> YOUR GOAL
Lift every line from the entries that includes the word "parent".

*** SOURCE MATERIAL ***

-- pv_equiv track=rewrite | github.com/yoojt233/ForCT | Python/src/Programmers/연습문제/무인도여행/__init__.py | solution
-- ===== SOURCE A (Python) =====
-- from collections import deque
--
-- def solution(maps):
--     row = len(maps)
--     col = len(maps[0])
--     visited = [[False for _ in range(col)] for _ in range(row)]
--     res = []
--
--     for i in range(row):
--         for j in range(col):
--             if maps[i][j] == 'X' or visited[i][j]: continue
--             visited[i][j] = True
--             res.append(bfs(row, col, maps, visited, i, j, int(maps[i][j])))
--
--     return sorted(res) if res else [-1]
--
-- def bfs(row, col, maps, visited, i, j, cnt) -> int:
--     q = deque([(i, j)])
--     dir = [(-1, 0), (1, 0), (0, -1), (0, 1)]
--
--     while q:
--         r, c = q.popleft()
--         for d in range(4):
--             dx, dy = dir[d]
--             nr, nc = r + dx, c + dy
--
--             if nr not in range(row) or nc not in range(col) or maps[nr][nc] == 'X' or visited[nr][nc]: continue
--             visited[nr][nc] = True
--             cnt += int(maps[nr][nc])
--             q.append((nr, nc))
--
--     return cnt
-- ===== SOURCE B (Python) =====
-- def solution(maps):
--     row, col = len(maps), len(maps[0])
--     n = row * col
--     parent = list(range(n))
--
--     def find(x):
--         while parent[x] != x:
--             x = parent[x]
--         return x
--
--     def union(a, b):
--         ra, rb = find(a), find(b)
--         if ra == rb:
--             return
--         if ra < rb:
--             parent[rb] = ra
--         else:
--             parent[ra] = rb
--
--     for i in range(row):
--         for j in range(col):
--             if maps[i][j] == 'X':
--                 continue
--             idx = i * col + j
--             if j + 1 < col and maps[i][j + 1] != 'X':
--                 union(idx, idx + 1)
--             if i + 1 < row and maps[i + 1][j] != 'X':
--                 union(idx, idx + col)
--
--     sums = {}
--     for i in range(row):
--         for j in range(col):
--             if maps[i][j] == 'X':
--                 continue
--             r = find(i * col + j)
--             sums[r] = sums.get(r, 0) + int(maps[i][j])
--
--     return sorted(sums.values()) if sums else [-1]
-- ===== Notes on version B (the rewrite author's own statement) =====
-- stated objective: alternative
-- what changed: Replaces BFS flood-fill (visited matrix + deque + per-seed traversal) by a union-find over flat cell indices: right/down neighbours of each non-X cell are unioned (root of larger index points to the smaller), then one scan groups the digit sums per root in a dict and the dict values are sorted; no queue, no visited grid, no per-component traversal.
import Mathlib
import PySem

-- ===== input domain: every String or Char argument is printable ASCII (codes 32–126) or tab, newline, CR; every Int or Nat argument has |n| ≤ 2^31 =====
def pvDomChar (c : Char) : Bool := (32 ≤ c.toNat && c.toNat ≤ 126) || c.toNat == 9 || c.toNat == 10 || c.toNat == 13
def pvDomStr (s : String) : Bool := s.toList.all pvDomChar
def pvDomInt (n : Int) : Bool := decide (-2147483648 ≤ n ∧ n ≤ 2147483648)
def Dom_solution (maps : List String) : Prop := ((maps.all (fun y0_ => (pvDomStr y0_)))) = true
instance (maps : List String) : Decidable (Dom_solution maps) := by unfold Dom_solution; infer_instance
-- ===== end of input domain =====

*** End of SOURCE MATERIAL ***

> TASK OUTPUT
--     parent = list(range(n))
--         while parent[x] != x:
--             x = parent[x]
--             parent[rb] = ra
--             parent[ra] = rb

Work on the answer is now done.